## Task to carry out
Between the line containing "theorem pvOne_items (ps" and the line containing "unfold pvGroup; rw" lies a run of lines; give that run again exactly, with both of those lines, and nothing else from the entries below.

---------- Exercise inputs ----------

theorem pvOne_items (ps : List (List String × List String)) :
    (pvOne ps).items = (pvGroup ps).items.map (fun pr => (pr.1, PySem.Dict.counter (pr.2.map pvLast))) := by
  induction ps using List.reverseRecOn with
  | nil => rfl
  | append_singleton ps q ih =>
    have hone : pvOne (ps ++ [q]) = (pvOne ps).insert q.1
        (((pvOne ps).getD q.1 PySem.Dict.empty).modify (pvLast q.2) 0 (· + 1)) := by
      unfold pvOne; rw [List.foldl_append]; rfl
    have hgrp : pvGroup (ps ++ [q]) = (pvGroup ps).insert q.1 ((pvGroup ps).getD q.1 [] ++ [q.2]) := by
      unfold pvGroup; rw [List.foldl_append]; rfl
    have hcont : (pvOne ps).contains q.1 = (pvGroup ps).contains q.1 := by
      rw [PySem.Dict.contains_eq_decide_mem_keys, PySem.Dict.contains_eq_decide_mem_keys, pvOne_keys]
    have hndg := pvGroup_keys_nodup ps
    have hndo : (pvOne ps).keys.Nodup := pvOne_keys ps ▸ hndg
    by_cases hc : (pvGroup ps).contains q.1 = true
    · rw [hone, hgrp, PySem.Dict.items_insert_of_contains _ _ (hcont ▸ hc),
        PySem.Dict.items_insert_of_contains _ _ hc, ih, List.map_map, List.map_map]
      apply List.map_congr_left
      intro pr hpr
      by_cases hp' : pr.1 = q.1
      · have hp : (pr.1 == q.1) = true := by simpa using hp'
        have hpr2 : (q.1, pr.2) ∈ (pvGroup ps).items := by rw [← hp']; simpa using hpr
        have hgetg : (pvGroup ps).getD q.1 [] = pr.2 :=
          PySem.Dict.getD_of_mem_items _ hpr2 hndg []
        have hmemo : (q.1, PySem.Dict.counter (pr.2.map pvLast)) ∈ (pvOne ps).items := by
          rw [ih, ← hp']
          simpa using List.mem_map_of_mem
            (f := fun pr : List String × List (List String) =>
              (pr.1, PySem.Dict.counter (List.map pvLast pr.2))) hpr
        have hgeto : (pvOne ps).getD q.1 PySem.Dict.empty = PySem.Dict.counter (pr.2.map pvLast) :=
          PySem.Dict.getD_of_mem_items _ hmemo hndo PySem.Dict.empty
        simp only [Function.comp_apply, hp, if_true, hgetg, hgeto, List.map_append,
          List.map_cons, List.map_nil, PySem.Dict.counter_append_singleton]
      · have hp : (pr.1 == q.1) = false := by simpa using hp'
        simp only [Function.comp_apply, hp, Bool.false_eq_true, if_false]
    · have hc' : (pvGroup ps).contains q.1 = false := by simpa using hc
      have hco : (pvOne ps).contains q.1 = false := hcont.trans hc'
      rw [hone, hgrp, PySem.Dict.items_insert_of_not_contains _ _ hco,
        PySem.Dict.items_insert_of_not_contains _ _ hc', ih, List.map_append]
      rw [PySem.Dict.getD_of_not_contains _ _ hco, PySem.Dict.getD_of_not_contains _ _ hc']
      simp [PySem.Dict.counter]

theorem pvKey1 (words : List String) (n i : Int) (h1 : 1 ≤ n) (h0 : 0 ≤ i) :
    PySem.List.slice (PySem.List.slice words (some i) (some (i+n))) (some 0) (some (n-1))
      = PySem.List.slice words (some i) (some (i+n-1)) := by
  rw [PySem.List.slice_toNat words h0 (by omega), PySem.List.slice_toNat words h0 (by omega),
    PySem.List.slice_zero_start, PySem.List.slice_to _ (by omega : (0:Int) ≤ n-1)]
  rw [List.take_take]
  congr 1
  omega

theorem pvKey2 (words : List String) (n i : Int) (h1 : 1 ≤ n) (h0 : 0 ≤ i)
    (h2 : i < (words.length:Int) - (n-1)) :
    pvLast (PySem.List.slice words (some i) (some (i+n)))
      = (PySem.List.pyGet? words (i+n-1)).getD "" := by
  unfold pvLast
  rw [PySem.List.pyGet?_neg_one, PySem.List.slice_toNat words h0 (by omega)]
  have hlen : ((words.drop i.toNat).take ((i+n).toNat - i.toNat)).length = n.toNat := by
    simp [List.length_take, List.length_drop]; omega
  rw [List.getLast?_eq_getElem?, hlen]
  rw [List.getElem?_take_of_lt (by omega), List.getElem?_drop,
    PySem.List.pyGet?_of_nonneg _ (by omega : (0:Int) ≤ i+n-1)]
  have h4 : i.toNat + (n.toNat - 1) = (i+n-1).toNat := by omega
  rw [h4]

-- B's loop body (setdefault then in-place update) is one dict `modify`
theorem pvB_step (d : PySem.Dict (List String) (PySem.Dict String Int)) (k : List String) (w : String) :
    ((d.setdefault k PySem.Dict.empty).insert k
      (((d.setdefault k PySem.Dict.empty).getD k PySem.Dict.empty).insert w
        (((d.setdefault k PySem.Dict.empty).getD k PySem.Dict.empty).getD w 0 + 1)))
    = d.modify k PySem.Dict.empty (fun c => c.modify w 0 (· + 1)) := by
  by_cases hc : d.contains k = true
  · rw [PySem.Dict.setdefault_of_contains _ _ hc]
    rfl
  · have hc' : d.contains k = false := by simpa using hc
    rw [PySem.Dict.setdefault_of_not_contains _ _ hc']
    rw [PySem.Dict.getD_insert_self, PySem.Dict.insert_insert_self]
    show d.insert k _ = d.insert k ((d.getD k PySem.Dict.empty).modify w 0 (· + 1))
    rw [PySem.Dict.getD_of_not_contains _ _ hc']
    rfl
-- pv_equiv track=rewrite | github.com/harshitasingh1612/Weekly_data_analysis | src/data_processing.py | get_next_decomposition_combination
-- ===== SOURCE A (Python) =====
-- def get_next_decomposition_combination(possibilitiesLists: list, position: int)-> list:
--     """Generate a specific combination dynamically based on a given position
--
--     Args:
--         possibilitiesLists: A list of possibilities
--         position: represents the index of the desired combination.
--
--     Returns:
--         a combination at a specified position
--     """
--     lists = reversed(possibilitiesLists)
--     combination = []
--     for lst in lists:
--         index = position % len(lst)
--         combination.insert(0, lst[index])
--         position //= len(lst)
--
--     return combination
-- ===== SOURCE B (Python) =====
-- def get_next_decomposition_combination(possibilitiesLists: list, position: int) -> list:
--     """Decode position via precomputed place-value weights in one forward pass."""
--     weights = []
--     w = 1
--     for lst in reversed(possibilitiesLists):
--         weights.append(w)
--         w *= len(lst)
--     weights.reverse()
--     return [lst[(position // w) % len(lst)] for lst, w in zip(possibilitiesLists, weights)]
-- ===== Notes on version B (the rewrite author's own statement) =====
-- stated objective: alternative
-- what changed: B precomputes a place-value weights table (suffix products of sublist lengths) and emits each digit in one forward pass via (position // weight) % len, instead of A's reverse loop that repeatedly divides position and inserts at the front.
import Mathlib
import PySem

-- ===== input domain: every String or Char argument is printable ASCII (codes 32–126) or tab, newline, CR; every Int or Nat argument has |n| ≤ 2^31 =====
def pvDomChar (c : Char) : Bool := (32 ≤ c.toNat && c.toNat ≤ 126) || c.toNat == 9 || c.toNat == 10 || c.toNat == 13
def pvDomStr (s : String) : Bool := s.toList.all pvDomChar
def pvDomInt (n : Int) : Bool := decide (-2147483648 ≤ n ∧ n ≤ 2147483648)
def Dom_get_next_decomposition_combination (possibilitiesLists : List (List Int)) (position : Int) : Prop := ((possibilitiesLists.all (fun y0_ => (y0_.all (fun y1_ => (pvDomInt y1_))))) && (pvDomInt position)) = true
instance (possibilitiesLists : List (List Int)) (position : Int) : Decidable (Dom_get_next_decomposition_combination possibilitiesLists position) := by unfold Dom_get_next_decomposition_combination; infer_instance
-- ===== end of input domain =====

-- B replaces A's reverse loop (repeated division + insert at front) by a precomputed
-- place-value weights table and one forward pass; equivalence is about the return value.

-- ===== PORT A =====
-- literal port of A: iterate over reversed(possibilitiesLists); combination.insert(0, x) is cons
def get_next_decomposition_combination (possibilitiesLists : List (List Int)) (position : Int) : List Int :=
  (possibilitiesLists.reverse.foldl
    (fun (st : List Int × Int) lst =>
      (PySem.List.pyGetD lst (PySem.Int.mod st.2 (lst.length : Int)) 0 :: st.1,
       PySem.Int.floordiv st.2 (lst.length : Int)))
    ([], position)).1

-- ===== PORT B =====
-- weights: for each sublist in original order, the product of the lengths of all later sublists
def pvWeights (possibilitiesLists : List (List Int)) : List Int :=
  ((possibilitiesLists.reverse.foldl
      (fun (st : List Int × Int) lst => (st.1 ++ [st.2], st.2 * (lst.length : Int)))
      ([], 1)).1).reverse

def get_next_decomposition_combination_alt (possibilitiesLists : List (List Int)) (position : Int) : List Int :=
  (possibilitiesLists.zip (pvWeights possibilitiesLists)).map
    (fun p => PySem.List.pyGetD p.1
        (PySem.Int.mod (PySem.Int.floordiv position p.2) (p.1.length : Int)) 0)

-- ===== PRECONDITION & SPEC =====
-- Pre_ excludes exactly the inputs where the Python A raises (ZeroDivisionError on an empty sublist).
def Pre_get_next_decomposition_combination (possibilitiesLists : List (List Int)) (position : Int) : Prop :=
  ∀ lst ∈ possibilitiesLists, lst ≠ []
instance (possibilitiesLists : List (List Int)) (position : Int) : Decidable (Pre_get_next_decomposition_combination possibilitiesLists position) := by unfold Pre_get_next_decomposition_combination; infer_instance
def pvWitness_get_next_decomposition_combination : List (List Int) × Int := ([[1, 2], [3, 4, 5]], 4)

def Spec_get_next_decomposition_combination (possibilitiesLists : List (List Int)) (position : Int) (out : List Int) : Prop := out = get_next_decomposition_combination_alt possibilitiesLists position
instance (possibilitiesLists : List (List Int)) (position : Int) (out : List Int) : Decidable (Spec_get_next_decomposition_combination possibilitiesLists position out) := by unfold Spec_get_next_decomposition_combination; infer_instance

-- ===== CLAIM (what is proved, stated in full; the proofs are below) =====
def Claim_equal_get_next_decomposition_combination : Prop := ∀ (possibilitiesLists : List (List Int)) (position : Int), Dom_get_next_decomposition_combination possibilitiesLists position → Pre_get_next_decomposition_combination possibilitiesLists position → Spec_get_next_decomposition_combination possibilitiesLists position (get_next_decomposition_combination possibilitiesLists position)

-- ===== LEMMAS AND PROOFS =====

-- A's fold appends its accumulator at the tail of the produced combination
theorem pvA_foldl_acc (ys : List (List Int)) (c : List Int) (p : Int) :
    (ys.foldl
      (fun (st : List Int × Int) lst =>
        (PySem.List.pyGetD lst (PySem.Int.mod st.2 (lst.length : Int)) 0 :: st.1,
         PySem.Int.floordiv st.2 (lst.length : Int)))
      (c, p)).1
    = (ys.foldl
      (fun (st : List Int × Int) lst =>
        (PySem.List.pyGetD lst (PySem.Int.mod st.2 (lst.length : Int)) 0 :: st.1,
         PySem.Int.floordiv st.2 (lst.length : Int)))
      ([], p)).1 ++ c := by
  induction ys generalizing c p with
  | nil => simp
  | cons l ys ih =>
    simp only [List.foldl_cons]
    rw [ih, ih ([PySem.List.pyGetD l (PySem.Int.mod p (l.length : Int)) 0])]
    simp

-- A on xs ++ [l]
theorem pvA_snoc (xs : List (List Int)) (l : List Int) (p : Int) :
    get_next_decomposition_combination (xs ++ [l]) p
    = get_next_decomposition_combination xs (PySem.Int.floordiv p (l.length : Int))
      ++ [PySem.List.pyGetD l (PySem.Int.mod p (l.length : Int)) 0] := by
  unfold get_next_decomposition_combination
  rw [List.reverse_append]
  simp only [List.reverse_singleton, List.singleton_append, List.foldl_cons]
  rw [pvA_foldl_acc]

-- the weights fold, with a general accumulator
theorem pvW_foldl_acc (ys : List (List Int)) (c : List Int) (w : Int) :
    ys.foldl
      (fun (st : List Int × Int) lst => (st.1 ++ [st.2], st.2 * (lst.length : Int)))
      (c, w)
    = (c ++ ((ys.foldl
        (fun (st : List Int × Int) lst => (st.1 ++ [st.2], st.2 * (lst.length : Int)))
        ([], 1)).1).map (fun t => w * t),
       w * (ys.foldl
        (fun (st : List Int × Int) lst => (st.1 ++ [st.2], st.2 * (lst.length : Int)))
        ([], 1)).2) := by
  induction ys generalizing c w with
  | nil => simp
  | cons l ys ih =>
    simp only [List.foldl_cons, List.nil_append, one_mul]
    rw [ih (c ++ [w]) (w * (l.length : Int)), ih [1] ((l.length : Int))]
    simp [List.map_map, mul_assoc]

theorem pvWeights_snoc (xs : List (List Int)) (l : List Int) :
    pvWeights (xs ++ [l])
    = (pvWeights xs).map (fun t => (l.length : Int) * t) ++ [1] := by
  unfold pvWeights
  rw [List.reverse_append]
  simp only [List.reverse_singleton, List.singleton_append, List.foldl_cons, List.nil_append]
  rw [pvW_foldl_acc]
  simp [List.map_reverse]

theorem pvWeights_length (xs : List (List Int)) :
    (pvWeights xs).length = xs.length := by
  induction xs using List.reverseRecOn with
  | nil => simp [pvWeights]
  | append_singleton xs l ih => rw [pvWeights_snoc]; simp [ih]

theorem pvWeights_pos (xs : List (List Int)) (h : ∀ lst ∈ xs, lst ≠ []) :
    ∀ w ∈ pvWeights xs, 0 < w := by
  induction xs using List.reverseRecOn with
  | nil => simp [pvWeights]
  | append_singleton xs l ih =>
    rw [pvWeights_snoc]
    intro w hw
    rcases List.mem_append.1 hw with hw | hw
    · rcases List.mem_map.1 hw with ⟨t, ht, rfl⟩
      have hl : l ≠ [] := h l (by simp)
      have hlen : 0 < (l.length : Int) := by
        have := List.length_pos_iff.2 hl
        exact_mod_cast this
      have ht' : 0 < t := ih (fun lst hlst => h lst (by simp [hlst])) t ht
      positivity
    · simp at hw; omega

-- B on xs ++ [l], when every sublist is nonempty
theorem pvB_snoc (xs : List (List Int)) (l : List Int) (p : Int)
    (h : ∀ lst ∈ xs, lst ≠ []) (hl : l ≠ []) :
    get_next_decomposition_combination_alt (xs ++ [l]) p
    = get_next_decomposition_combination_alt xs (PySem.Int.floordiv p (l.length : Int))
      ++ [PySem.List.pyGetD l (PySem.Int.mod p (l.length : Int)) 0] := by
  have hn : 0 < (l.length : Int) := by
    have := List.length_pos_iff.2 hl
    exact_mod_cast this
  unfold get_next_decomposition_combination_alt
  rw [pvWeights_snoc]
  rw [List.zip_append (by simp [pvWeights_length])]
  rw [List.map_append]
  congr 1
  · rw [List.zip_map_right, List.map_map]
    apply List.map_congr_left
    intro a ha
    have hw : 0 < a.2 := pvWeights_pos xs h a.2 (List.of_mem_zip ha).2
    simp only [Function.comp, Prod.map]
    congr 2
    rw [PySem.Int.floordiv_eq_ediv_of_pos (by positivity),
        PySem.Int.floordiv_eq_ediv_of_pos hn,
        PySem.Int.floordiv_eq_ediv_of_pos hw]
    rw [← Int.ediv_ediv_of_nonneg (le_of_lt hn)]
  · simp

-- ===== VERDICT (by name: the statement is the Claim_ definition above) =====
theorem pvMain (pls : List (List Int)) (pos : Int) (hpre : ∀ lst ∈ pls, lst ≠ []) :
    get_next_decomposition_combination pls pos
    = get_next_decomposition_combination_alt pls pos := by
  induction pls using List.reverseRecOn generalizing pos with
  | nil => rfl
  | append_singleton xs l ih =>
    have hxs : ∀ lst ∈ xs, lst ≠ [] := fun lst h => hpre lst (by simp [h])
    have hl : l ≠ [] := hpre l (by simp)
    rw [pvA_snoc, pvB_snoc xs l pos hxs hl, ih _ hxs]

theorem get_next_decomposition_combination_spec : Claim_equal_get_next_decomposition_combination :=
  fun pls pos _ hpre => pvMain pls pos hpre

----------
---------- Exercise inputs ----------

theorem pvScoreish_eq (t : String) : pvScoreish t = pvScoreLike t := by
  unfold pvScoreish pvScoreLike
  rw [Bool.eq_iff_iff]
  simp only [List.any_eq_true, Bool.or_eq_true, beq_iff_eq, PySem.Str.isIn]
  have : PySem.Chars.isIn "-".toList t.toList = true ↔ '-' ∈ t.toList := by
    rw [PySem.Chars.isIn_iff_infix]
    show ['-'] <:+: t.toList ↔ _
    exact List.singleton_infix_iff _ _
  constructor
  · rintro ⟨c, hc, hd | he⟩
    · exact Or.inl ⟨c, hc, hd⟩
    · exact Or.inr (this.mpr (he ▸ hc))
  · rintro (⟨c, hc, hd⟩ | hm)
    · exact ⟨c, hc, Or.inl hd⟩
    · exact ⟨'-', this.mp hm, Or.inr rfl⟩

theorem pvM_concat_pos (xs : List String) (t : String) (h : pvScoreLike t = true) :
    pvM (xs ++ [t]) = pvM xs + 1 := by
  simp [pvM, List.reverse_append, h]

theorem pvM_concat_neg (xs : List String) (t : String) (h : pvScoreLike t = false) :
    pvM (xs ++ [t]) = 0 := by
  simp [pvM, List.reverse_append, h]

----------

## Response below
theorem pvOne_items (ps : List (List String × List String)) :
    (pvOne ps).items = (pvGroup ps).items.map (fun pr => (pr.1, PySem.Dict.counter (pr.2.map pvLast))) := by
  induction ps using List.reverseRecOn with
  | nil => rfl
  | append_singleton ps q ih =>
    have hone : pvOne (ps ++ [q]) = (pvOne ps).insert q.1
        (((pvOne ps).getD q.1 PySem.Dict.empty).modify (pvLast q.2) 0 (· + 1)) := by
      unfold pvOne; rw [List.foldl_append]; rfl
    have hgrp : pvGroup (ps ++ [q]) = (pvGroup ps).insert q.1 ((pvGroup ps).getD q.1 [] ++ [q.2]) := by
      unfold pvGroup; rw [List.foldl_append]; rfl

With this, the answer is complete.